Still, it’s worth to keep in mind that these are not frontier models, differently from when they were released.
(Please Sam, if you read this, release the new realtime audio models)
- openai is wrong. almost of the issues they described are issues with libwebrtc, not with webrtc, kubernetes, network architecture, etc. the clue was when they said "the conventional one-port-per-session WebRTC model."
- there are no alternatives worth trying. everything else open source in the ecosystem, like pion, coturn, stunner, are too immature.
- libwebrtc is the only game in town.
- they haven't discovered libwebrtc feature flags or how it works with candidates, which directly fix a bunch of latency issues they are discovering. a correct feature flag can instantly reduce latency for free, compared to pay for twilio network traversal style solutions
- 99% of low latency voice END USERS will be in a network situation that can eliminate relays, transceivers, etc. it is totally first class on kubernetes. but you have to know something :)
this is the first time i'm experiencing gell mann amnesia with openai! look those guys are brilliant, but there is hardly anyone in the world who is doing this stuff correctly.

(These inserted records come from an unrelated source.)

-- pv_equiv track=rewrite | github.com/vic02505/tda_anual_TP | part_I/main_part_I.py | coins_game_v2
-- ===== SOURCE A (Python) =====
-- def coins_game_v2(coins_list):
--     sophia_coins = []
--     mateo_coins = []
--
--
--     sophia_is_playing = True
--     while len(coins_list) > 0:
--         if sophia_is_playing:
--             # Tomo la moneda de mayor valor. De ser iguales tomo la del principio.
--             if coins_list[0] > coins_list[-1]:
--                 selected_coin = coins_list.pop(0)
--             else:
--                 selected_coin = coins_list.pop()
--
--             sophia_coins.append(selected_coin)
--             sophia_is_playing = False
--         else:
--             # Tomo la moneda de menor valor. De ser iguales tomo la del principio.
--             if coins_list[0] > coins_list[-1]:
--                 selected_coin = coins_list.pop()
--             else:
--                 selected_coin = coins_list.pop(0)
--
--             mateo_coins.append(selected_coin)
--             sophia_is_playing = True
--
--     return (sophia_coins, mateo_coins)
-- ===== SOURCE B (Python) =====
-- def coins_game_v2(coins_list):
--     # Two-pointer scan: O(n) instead of repeated pop(0). Does not mutate the
--     # argument (A empties it); equivalence is about the return value.
--     sophia_coins = []
--     mateo_coins = []
--     l, r = 0, len(coins_list) - 1
--     sophia_is_playing = True
--     while l <= r:
--         front, back = coins_list[l], coins_list[r]
--         if sophia_is_playing:
--             if front > back:
--                 sophia_coins.append(front)
--                 l += 1
--             else:
--                 sophia_coins.append(back)
--                 r -= 1
--         else:
--             if front > back:
--                 mateo_coins.append(back)
--                 r -= 1
--             else:
--                 mateo_coins.append(front)
--                 l += 1
--         sophia_is_playing = not sophia_is_playing
--     return (sophia_coins, mateo_coins)
-- ===== Notes on version B (the rewrite author's own statement) =====
-- stated objective: faster
-- what changed: Replaces the destructive while-loop with pop(0)/pop() (each pop(0) shifts the whole list) by a non-mutating two-pointer left/right index scan.
import Mathlib
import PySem

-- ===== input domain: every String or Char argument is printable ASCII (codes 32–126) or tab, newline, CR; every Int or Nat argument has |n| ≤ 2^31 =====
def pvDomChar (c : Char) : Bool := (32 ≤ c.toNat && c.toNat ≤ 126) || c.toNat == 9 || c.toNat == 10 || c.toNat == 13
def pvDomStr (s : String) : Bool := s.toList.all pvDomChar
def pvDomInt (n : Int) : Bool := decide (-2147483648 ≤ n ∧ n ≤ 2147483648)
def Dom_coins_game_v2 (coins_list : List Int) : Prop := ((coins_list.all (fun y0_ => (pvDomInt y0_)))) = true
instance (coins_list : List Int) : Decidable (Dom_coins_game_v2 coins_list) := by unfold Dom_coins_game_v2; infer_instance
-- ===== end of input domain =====

-- B replaces A's destructive pop(0)/pop() loop (quadratic) by a non-mutating two-pointer
-- index scan (linear). A empties its argument list in place, B does not mutate it;
-- the equivalence proved here is about the return value.

-- ===== PORT A =====
-- A's while-loop as structural recursion on the shrinking list:
-- pop(0) = take the head, pop() = take the last element / dropLast.
def coinsGameA : List Int → Bool → List Int → List Int → List Int × List Int
  | [], _, s, m => (s, m)
  | c :: cs, soph, s, m =>
    let back := (c :: cs).getLast (List.cons_ne_nil c cs)
    if soph then
      if c > back then coinsGameA cs false (s ++ [c]) m
      else coinsGameA (c :: cs).dropLast false (s ++ [back]) m
    else
      if c > back then coinsGameA (c :: cs).dropLast true s (m ++ [back])
      else coinsGameA cs true s (m ++ [c])
termination_by coins _ _ _ => coins.length
decreasing_by all_goals simp [List.length_dropLast]

def coins_game_v2 (coins_list : List Int) : List Int × List Int :=
  coinsGameA coins_list true [] []

-- ===== PORT B =====
-- B's two-pointer while-loop; the indices are always in range when l ≤ r
-- (they start at 0 and len-1), so the .getD 0 default is never used.
def coinsGameB (coins : List Int) (l r : Int) (soph : Bool) (s m : List Int) : List Int × List Int :=
  if l ≤ r then
    let front := (PySem.List.pyGet? coins l).getD 0
    let back := (PySem.List.pyGet? coins r).getD 0
    if soph then
      if front > back then coinsGameB coins (l + 1) r false (s ++ [front]) m
      else coinsGameB coins l (r - 1) false (s ++ [back]) m
    else
      if front > back then coinsGameB coins l (r - 1) true s (m ++ [back])
      else coinsGameB coins (l + 1) r true s (m ++ [front])
  else (s, m)
termination_by (r + 1 - l).toNat
decreasing_by all_goals omega

def coins_game_v2_alt (coins_list : List Int) : List Int × List Int :=
  coinsGameB coins_list 0 ((coins_list.length : Int) - 1) true [] []

-- ===== PRECONDITION & SPEC =====
def Spec_coins_game_v2 (coins_list : List Int) (out : List Int × List Int) : Prop := out = coins_game_v2_alt coins_list
instance (coins_list : List Int) (out : List Int × List Int) : Decidable (Spec_coins_game_v2 coins_list out) := by unfold Spec_coins_game_v2; infer_instance

-- ===== CLAIM (what is proved, stated in full; the proofs are below) =====
def Claim_equal_coins_game_v2 : Prop := ∀ (coins_list : List Int), Dom_coins_game_v2 coins_list → Spec_coins_game_v2 coins_list (coins_game_v2 coins_list)

-- ===== LEMMAS AND PROOFS =====

-- Invariant: A on the sub-list coins[li .. li+n) equals B on coins with pointers li, li+n-1.
lemma coinsGame_key (coins : List Int) :
    ∀ (n li : Nat), li + n ≤ coins.length →
    ∀ soph s m, coinsGameA ((coins.drop li).take n) soph s m
      = coinsGameB coins (li : Int) ((li : Int) + (n : Int) - 1) soph s m := by
  intro n
  induction n with
  | zero =>
    intro li _ soph s m
    rw [coinsGameB]
    simp [coinsGameA]
  | succ n ih =>
    intro li h soph s m
    have hlt : li < coins.length := by omega
    have hdrop : coins.drop li = coins[li] :: coins.drop (li + 1) :=
      List.drop_eq_getElem_cons hlt
    have hsub : (coins.drop li).take (n + 1)
        = coins[li] :: (coins.drop (li + 1)).take n := by
      rw [hdrop]; rfl
    have hlen : ((coins.drop li).take (n + 1)).length = n + 1 := by
      simp; omega
    have hback : ∀ hne, ((coins.drop li).take (n + 1)).getLast hne = coins[li + n]'(by omega) := by
      intro hne
      rw [List.getLast_eq_getElem]
      simp only [hlen]
      rw [List.getElem_take, List.getElem_drop]
      congr 1
    have hdl : ((coins.drop li).take (n + 1)).dropLast = (coins.drop li).take n := by
      rw [List.dropLast_eq_take, hlen, List.take_take]
      simp
    have hfrontB : (PySem.List.pyGet? coins (li : Int)).getD 0 = coins[li] := by
      simp [PySem.List.pyGet?_natCast, List.getElem?_eq_getElem hlt]
    have hr : ((li : Int) + ((n : Nat) + 1 : Nat) - 1) = ((li + n : Nat) : Int) := by
      push_cast; ring
    have hbackB : (PySem.List.pyGet? coins ((li : Int) + ((n : Nat) + 1 : Nat) - 1)).getD 0
        = coins[li + n]'(by omega) := by
      rw [hr]
      simp only [PySem.List.pyGet?_natCast,
        List.getElem?_eq_getElem (show li + n < coins.length by omega), Option.getD_some]
    have hcast1 : ((li : Int) + ((n : Nat) + 1 : Nat) - 1) = (((li + 1 : Nat) : Int) + (n : Int) - 1) := by
      push_cast; ring
    have hcast2 : ((li : Int) + 1) = (((li + 1 : Nat)) : Int) := by push_cast; ring
    have hcast3 : ((li : Int) + ((n : Nat) + 1 : Nat) - 1 - 1) = ((li : Int) + (n : Int) - 1) := by
      push_cast; ring
    rw [coinsGameB, if_pos (by push_cast; omega)]
    rw [hsub, coinsGameA]
    simp only [← hsub, hback, hfrontB, hbackB, hdl]
    split_ifs with h1 h2 h2
    · rw [hcast1, hcast2]
      exact ih (li + 1) (by omega) false (s ++ [coins[li]]) m
    · rw [hcast3]
      exact ih li (by omega) false (s ++ [coins[li + n]'(by omega)]) m
    · rw [hcast3]
      exact ih li (by omega) true s (m ++ [coins[li + n]'(by omega)])
    · rw [hcast1, hcast2]
      exact ih (li + 1) (by omega) true s (m ++ [coins[li]])
-- ===== VERDICT (by name: the statement is the Claim_ definition above) =====
theorem coins_game_v2_spec : Claim_equal_coins_game_v2 := by
  intro coins _
  unfold Spec_coins_game_v2 coins_game_v2 coins_game_v2_alt
  have h := coinsGame_key coins coins.length 0 (by omega) true [] []
  simpa using h
-- pv_equiv track=rewrite | github.com/camargodev/programming-challenges | hackerrank/1-month-prep/week-4/hackerland-radio-transmitters.py | hackerland_radio_transmitters
-- ===== SOURCE A (Python) =====
-- def hackerland_radio_transmitters(houses, antenna_range):
--     houses.sort()
--     house_set = set(houses)
--     next_uncovered_house = min(houses)
--     last_house = max(houses)
--     transmitters_count = 0
--
--     while next_uncovered_house <= last_house:
--         max_placement_house = next_uncovered_house + antenna_range
--         while max_placement_house not in house_set:
--             max_placement_house -= 1
--
--         transmitters_count += 1
--         next_uncovered_house = max_placement_house + antenna_range + 1
--         while next_uncovered_house <= last_house and next_uncovered_house not in house_set:
--             next_uncovered_house += 1
--
--     return transmitters_count
-- ===== SOURCE B (Python) =====
-- def hackerland_radio_transmitters(houses, antenna_range):
--     hs = sorted(set(houses))
--     n = len(hs)
--     count = 0
--     i = 0
--     while i < n:
--         count += 1
--         limit = hs[i] + antenna_range
--         while i + 1 < n and hs[i + 1] <= limit:
--             i += 1
--         cover = hs[i] + antenna_range
--         while i < n and hs[i] <= cover:
--             i += 1
--     return count
-- ===== Notes on version B (the rewrite author's own statement) =====
-- stated objective: alternative
-- what changed: A scans integer coordinates one by one (a set-membership test on every value between houses, cost growing with the coordinate span); B sorts the distinct houses once and moves an index pointer over that list, so each greedy step jumps directly from house to house (O(n log n) regardless of the coordinate span, but not measurably faster on the dense benchmark inputs).
import Mathlib
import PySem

Even for clients you have things like libpeer that libwebrtc can't hit.
Yet another reason to not consider anything else like that for low-latency networking. Golang (or even Rust and C++) is unmatched for this use-case.

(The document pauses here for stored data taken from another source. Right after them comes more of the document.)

-- pv_equiv track=rewrite | github.com/syntra-vindevoy/python-1-2024 | oefeningen/5_chars/old.py | get_2_char_combination_set
-- ===== SOURCE A (Python) =====
-- def get_2_char_combination_set(character_stringlist):
--     character_combinations = set()
--     length = len(character_stringlist)
--     for i in range(0,length):
--         char_1 = character_stringlist[i]
--         for j in range (i+1,length):
--             char_2 = character_stringlist[j]
--             character_combinations.add(''.join([char_1,char_2]))
--     return character_combinations
-- ===== SOURCE B (Python) =====
-- def get_2_char_combination_set(character_stringlist):
--     # Record the first index of each distinct element, then pair each distinct
--     # element only with the deduplicated tail after its first occurrence.
--     first_index = {}
--     for i, ch in enumerate(character_stringlist):
--         if ch not in first_index:
--             first_index[ch] = i
--     combinations = set()
--     for ch, i in first_index.items():
--         for other in dict.fromkeys(character_stringlist[i + 1:]):
--             combinations.add(ch + other)
--     return combinations
-- ===== Notes on version B (the rewrite author's own statement) =====
-- stated objective: alternative
-- what changed: Instead of scanning all O(n^2) index pairs, B builds a first-occurrence index map once and pairs each distinct element only with the deduplicated tail after its first occurrence, skipping the duplicate pairs A re-adds; on lists with few distinct elements this does asymptotically less set work, on all-distinct lists it costs the same.
import Mathlib
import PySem

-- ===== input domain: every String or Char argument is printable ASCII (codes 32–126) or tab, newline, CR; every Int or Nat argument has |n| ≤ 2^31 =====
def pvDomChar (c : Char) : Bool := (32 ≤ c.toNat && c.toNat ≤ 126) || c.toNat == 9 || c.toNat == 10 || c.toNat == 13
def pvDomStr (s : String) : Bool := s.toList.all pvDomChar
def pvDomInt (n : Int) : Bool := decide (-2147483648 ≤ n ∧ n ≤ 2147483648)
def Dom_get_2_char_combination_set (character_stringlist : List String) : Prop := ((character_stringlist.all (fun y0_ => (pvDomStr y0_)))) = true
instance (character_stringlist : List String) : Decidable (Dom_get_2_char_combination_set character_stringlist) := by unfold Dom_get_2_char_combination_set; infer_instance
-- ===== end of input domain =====

-- B replaces A's scan over all O(n^2) index pairs by pairing each DISTINCT element
-- (via a first-occurrence index map) with the deduplicated tail after its first
-- occurrence — an alternative strategy that skips the redundant pairs A re-adds.

-- ===== PORT A =====
def get_2_char_combination_set (character_stringlist : List String) : List String :=
  let character_combinations : PySem.Set String := PySem.Set.empty
  let length : Int := PySem.List.len character_stringlist
  (PySem.List.pyRange 0 length 1).foldl (fun character_combinations i =>
    let char_1 := PySem.List.pyGetD character_stringlist i ""
    (PySem.List.pyRange (i + 1) length 1).foldl (fun character_combinations j =>
      let char_2 := PySem.List.pyGetD character_stringlist j ""
      PySem.Set.add character_combinations (PySem.Str.join "" [char_1, char_2]))
      character_combinations)
    character_combinations

-- ===== PORT B =====
def get_2_char_combination_set_alt (character_stringlist : List String) : List String :=
  let first_index : PySem.Dict String Int :=
    (PySem.List.enumerate character_stringlist).foldl
      (fun d p => if d.contains p.2 then d else d.insert p.2 p.1) PySem.Dict.empty
  first_index.items.foldl (fun combinations q =>
    (PySem.List.dedup (PySem.List.slice character_stringlist (some (q.2 + 1)) none)).foldl
      (fun combinations other => PySem.Set.add combinations (q.1 ++ other)) combinations)
    PySem.Set.empty

-- ===== PRECONDITION & SPEC =====
def Spec_get_2_char_combination_set (character_stringlist : List String) (out : List String) : Prop := out = get_2_char_combination_set_alt character_stringlist
instance (character_stringlist : List String) (out : List String) : Decidable (Spec_get_2_char_combination_set character_stringlist out) := by unfold Spec_get_2_char_combination_set; infer_instance

-- ===== CLAIM (what is proved, stated in full; the proofs are below) =====
def Claim_equal_get_2_char_combination_set : Prop := ∀ (character_stringlist : List String), Dom_get_2_char_combination_set character_stringlist → Spec_get_2_char_combination_set character_stringlist (get_2_char_combination_set character_stringlist)

-- ===== LEMMAS AND PROOFS =====

-- A's nested loop, restated structurally over the suffix of the list.
def pvAux : List String → List String → List String
  | [], acc => acc
  | a :: r, acc => pvAux r (r.foldl (fun cc c2 => PySem.Set.add cc (a ++ c2)) acc)

-- first-occurrence (element, index) pairs, given already-seen elements
def pvFirsts : List String → Int → List String → List (String × Int)
  | [], _, _ => []
  | a :: r, i, seen =>
      if a ∈ seen then pvFirsts r (i + 1) seen
      else (a, i) :: pvFirsts r (i + 1) (a :: seen)

-- same, but carrying the tail after the first occurrence instead of its index
def pvFirstsS : List String → List String → List (String × List String)
  | [], _ => []
  | a :: r, seen =>
      if a ∈ seen then pvFirstsS r seen
      else (a, r) :: pvFirstsS r (a :: seen)

lemma pvJoin2 (a b : String) : PySem.Str.join "" [a, b] = a ++ b := by
  apply String.ext
  simp [pysem, PySem.Chars.join, List.intercalate]

lemma pvFoldlAddNoop {α β : Type} [BEq β] [LawfulBEq β] (g : α → β) :
    ∀ (l : List α) (acc : List β), (∀ x ∈ l, g x ∈ acc) →
      l.foldl (fun c x => PySem.Set.add c (g x)) acc = acc := by
  intro l
  induction l with
  | nil => intro acc _; rfl
  | cons a r ih =>
      intro acc h
      simp only [List.foldl_cons]
      rw [PySem.Set.add_of_mem (h a (by simp))]
      exact ih acc (fun x hx => h x (by simp [hx]))

lemma pvMemFoldlAdd {α β : Type} [BEq β] [LawfulBEq β] (g : α → β)
    (l : List α) (acc : List β) (y : β) (hy : y ∈ acc) :
    y ∈ l.foldl (fun c x => PySem.Set.add c (g x)) acc := by
  rw [← PySem.Set.update_map_eq_foldl_add]
  exact (PySem.Set.mem_update _ _ _).mpr (Or.inl hy)

lemma pvImgFoldlAdd {α β : Type} [BEq β] [LawfulBEq β] (g : α → β)
    (l : List α) (acc : List β) (x : α) (hx : x ∈ l) :
    g x ∈ l.foldl (fun c x => PySem.Set.add c (g x)) acc := by
  rw [← PySem.Set.update_map_eq_foldl_add]
  exact (PySem.Set.mem_update _ _ _).mpr (Or.inr (List.mem_map_of_mem hx))

-- folding Set.add over set(l) is the same as folding it over l
lemma pvOfListFoldlAdd {α β : Type} [BEq α] [LawfulBEq α] [BEq β] [LawfulBEq β] (g : α → β) :
    ∀ (l : List α) (acc : List β),
      (PySem.Set.ofList l).foldl (fun c x => PySem.Set.add c (g x)) acc
        = l.foldl (fun c x => PySem.Set.add c (g x)) acc := by
  intro l
  induction l using List.reverseRecOn with
  | nil => intro acc; rfl
  | append_singleton r x ih =>
      intro acc
      rw [PySem.Set.ofList_append_singleton, List.foldl_append]
      by_cases hx : x ∈ PySem.Set.ofList r
      · rw [PySem.Set.add_of_mem hx, ih]
        simp only [List.foldl_cons, List.foldl_nil]
        rw [PySem.Set.add_of_mem (pvImgFoldlAdd g r acc x ((PySem.Set.mem_ofList _ _).mp hx))]
      · rw [PySem.Set.add_of_not_mem hx, List.foldl_append, ih]

lemma pvFirstsCongr : ∀ (l : List String) (i : Int) (s₁ s₂ : List String),
    (∀ x, x ∈ s₁ ↔ x ∈ s₂) → pvFirsts l i s₁ = pvFirsts l i s₂ := by
  intro l
  induction l with
  | nil => intro i s₁ s₂ _; rfl
  | cons a r ih =>
      intro i s₁ s₂ h
      simp only [pvFirsts]
      by_cases ha : a ∈ s₁
      · rw [if_pos ha, if_pos ((h a).mp ha)]
        exact ih (i + 1) s₁ s₂ h
      · rw [if_neg ha, if_neg (fun hc => ha ((h a).mpr hc))]
        refine congrArg _ (ih (i + 1) (a :: s₁) (a :: s₂) ?_)
        intro x; simp only [List.mem_cons]
        exact or_congr Iff.rfl (h x)

lemma pvDictItems : ∀ (l : List String) (s : Int) (d : PySem.Dict String Int),
    ((PySem.List.enumerate l s).foldl
        (fun d p => if d.contains p.2 then d else d.insert p.2 p.1) d).items
      = d.items ++ pvFirsts l s d.keys := by
  intro l
  induction l with
  | nil => intro s d; simp [PySem.List.enumerate_nil, pvFirsts]
  | cons a r ih =>
      intro s d
      rw [PySem.List.enumerate_cons]
      simp only [List.foldl_cons, pvFirsts]
      by_cases hc : d.contains a = true
      · rw [if_pos hc, if_pos ((PySem.Dict.contains_iff_mem_keys _ _).mp hc), ih]
      · have hm : a ∉ d.keys := fun hk => hc ((PySem.Dict.contains_iff_mem_keys _ _).mpr hk)
        rw [if_neg hc, if_neg hm, ih]
        rw [PySem.Dict.items_insert_of_not_contains _ _ (by simpa using hc)]
        rw [PySem.Dict.keys_insert_of_not_contains _ _ (by simpa using hc)]
        rw [pvFirstsCongr r (s + 1) (d.keys ++ [a]) (a :: d.keys) (by intro x; simp; tauto)]
        simp

lemma pvBridge (X : List String) : ∀ (ds : List String) (i : Int) (k : Nat) (seen : List String),
    i = (k : Int) → X.drop k = ds →
    (pvFirsts ds i seen).map
        (fun q => (q.1, PySem.List.slice X (some (q.2 + 1)) none))
      = pvFirstsS ds seen := by
  intro ds
  induction ds with
  | nil => intro i k seen _ _; rfl
  | cons a r ih =>
      intro i k seen hik hd
      have hdr : X.drop (k + 1) = r := by
        rw [← List.tail_drop, hd]
        rfl
      have hik' : i + 1 = ((k + 1 : Nat) : Int) := by omega
      simp only [pvFirsts, pvFirstsS]
      by_cases ha : a ∈ seen
      · rw [if_pos ha, if_pos ha]
        exact ih (i + 1) (k + 1) seen hik' hdr
      · rw [if_neg ha, if_neg ha]
        simp only [List.map_cons]
        rw [show PySem.List.slice X (some (i + 1)) none = r by
              rw [hik', PySem.List.slice_from_natCast, hdr],
            ih (i + 1) (k + 1) (a :: seen) hik' hdr]

lemma pvMain : ∀ (xs acc seen : List String),
    (∀ a ∈ seen, ∀ c ∈ xs, (a ++ c) ∈ acc) →
    pvAux xs acc
      = (pvFirstsS xs seen).foldl
          (fun cc q => (PySem.List.dedup q.2).foldl
            (fun c o => PySem.Set.add c (q.1 ++ o)) cc) acc := by
  intro xs
  induction xs with
  | nil => intro acc seen _; rfl
  | cons a r ih =>
      intro acc seen h
      simp only [pvAux, pvFirstsS]
      by_cases ha : a ∈ seen
      · rw [if_pos ha]
        rw [pvFoldlAddNoop (fun c2 => a ++ c2) r acc
              (fun x hx => h a ha x (by simp [hx]))]
        exact ih acc seen (fun b hb c hc => h b hb c (by simp [hc]))
      · rw [if_neg ha]
        simp only [List.foldl_cons, PySem.List.dedup_eq_ofList,
          pvOfListFoldlAdd (fun o => a ++ o) r acc]
        refine ih _ (a :: seen) ?_
        intro b hb c hc
        rcases List.mem_cons.mp hb with hb | hb
        · subst hb
          exact pvImgFoldlAdd (fun c2 => b ++ c2) r acc c hc
        · exact pvMemFoldlAdd _ r acc _ (h b hb c (by simp [hc]))

lemma pvLemA (X : List String) : ∀ (ds : List String) (i : Int) (k : Nat) (acc : List String),
    i = (k : Int) → X.drop k = ds →
    (PySem.List.pyRange i (PySem.List.len X) 1).foldl
      (fun cc i => (PySem.List.pyRange (i + 1) (PySem.List.len X) 1).foldl
        (fun cc2 j =>
          PySem.Set.add cc2 (PySem.List.pyGetD X i "" ++ PySem.List.pyGetD X j "")) cc) acc
      = pvAux ds acc := by
  intro ds
  induction ds with
  | nil =>
      intro i k acc hik hd
      have hk : X.length ≤ k := List.drop_eq_nil_iff.mp hd
      rw [PySem.List.len_eq, PySem.List.pyRange_one_eq_nil (by omega)]
      rfl
  | cons a r ih =>
      intro i k acc hik hd
      have hk : k < X.length := by
        by_contra hk
        rw [List.drop_eq_nil_iff.mpr (by omega)] at hd
        exact List.cons_ne_nil a r hd.symm
      have hdr : X.drop (k + 1) = r := by
        rw [← List.tail_drop, hd]
        rfl
      have hXk : PySem.List.pyGetD X i "" = a := by
        have h0 : X[k]? = some a := by
          have h1 : (X.drop k)[0]? = some a := by rw [hd]; rfl
          simpa using h1
        rw [hik]
        simp [PySem.List.pyGetD_natCast, List.getD_eq_getElem?_getD, h0]
      have hik' : i + 1 = ((k + 1 : Nat) : Int) := by omega
      have hlen : i < PySem.List.len X := by rw [PySem.List.len_eq]; omega
      rw [PySem.List.pyRange_one_cons hlen]
      simp only [List.foldl_cons, hXk]
      rw [PySem.List.foldl_pyRange_pyGetD X ""
            (fun cc2 c2 => PySem.Set.add cc2 (a ++ c2)) acc
            (show (0 : Int) ≤ i + 1 by omega)]
      rw [show (i + 1).toNat = k + 1 from by omega, hdr]
      rw [ih (i + 1) (k + 1) _ hik' hdr]
      rfl

-- ===== VERDICT (by name: the statement is the Claim_ definition above) =====
theorem get_2_char_combination_set_spec : Claim_equal_get_2_char_combination_set := by
  intro xs _
  show get_2_char_combination_set xs = get_2_char_combination_set_alt xs
  have hA : get_2_char_combination_set xs = pvAux xs [] := by
    unfold get_2_char_combination_set
    simp only [pvJoin2]
    exact pvLemA xs xs 0 0 [] rfl rfl
  have hitems :
      ((PySem.List.enumerate xs 0).foldl
          (fun d p => if d.contains p.2 then d else d.insert p.2 p.1)
          PySem.Dict.empty).items = pvFirsts xs 0 [] := by
    have h := pvDictItems xs 0 PySem.Dict.empty
    rw [h]
    rfl
  have h1 : get_2_char_combination_set_alt xs
      = (pvFirsts xs 0 []).foldl
          (fun combinations q =>
            (PySem.List.dedup (PySem.List.slice xs (some (q.2 + 1)) none)).foldl
              (fun combinations other => PySem.Set.add combinations (q.1 ++ other)) combinations)
          [] := by
    show List.foldl
        (fun combinations q =>
          List.foldl (fun combinations other => PySem.Set.add combinations (q.1 ++ other))
            combinations
            (PySem.List.dedup (PySem.List.slice xs (some (q.2 + 1)) none)))
        PySem.Set.empty
        ((PySem.List.enumerate xs 0).foldl
          (fun d p => if d.contains p.2 then d else d.insert p.2 p.1) PySem.Dict.empty).items
      = _
    rw [hitems]
    rfl
  have h2 : (pvFirsts xs 0 []).map
        (fun q => (q.1, PySem.List.slice xs (some (q.2 + 1)) none))
      = pvFirstsS xs [] := pvBridge xs xs 0 0 [] rfl rfl
  have hB : get_2_char_combination_set_alt xs
      = (pvFirstsS xs []).foldl
          (fun cc q => (PySem.List.dedup q.2).foldl
            (fun c o => PySem.Set.add c (q.1 ++ o)) cc) [] := by
    rw [h1, ← h2, List.foldl_map]
  rw [hA, hB]
  exact pvMain xs [] [] (by simp)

Node.js's initial release was May 27, 2009
Golang 's initial release was November 10, 2009
They're different, yes, but it's not like
lol, definitely didn't need to know there's 900M weekly users for this post. I mean yeah, there's a lot of users and they serve globally, that's relevant. But this is just pulling out your biggest stat because you can. How many voice users you have would actually be relevant and interesting but, to baselessly speculate on motivation here, might be a number that doesn't add as much fuel to an upcoming IPO as reminded people that you're almost at a billion users does.
[0] https://github.com/pion/webrtc
[1] https://webrtcforthecurious.com
I read parts of it a while ago when I had an idea on using webRTC data channels to pass data from databases to browser clients via a CLI. Your book made me understand that it's probably not a great fit for my use case. I just used a centralized control plane and websockets instead.
I still feel like there is something fun that we can do with webRTC data channels + zero copy Apache Arrow arraybuffers + duckdb WASM, but haven't figured it out yet
To me go code looks like somebody vomitted stuff in the root dir and i have to wade through that every time. No namespacing. nothing
Go provides you all the tools to organise your code as much as you want (I.e vanity domain names, meta tags so that you can import a package such aol.com/hello domain even if your package is in github.com/xha/src/pkg/aol
And you're right, fanboys are in every language. But resorting to changing the argument by whataboutism is a bit reductive.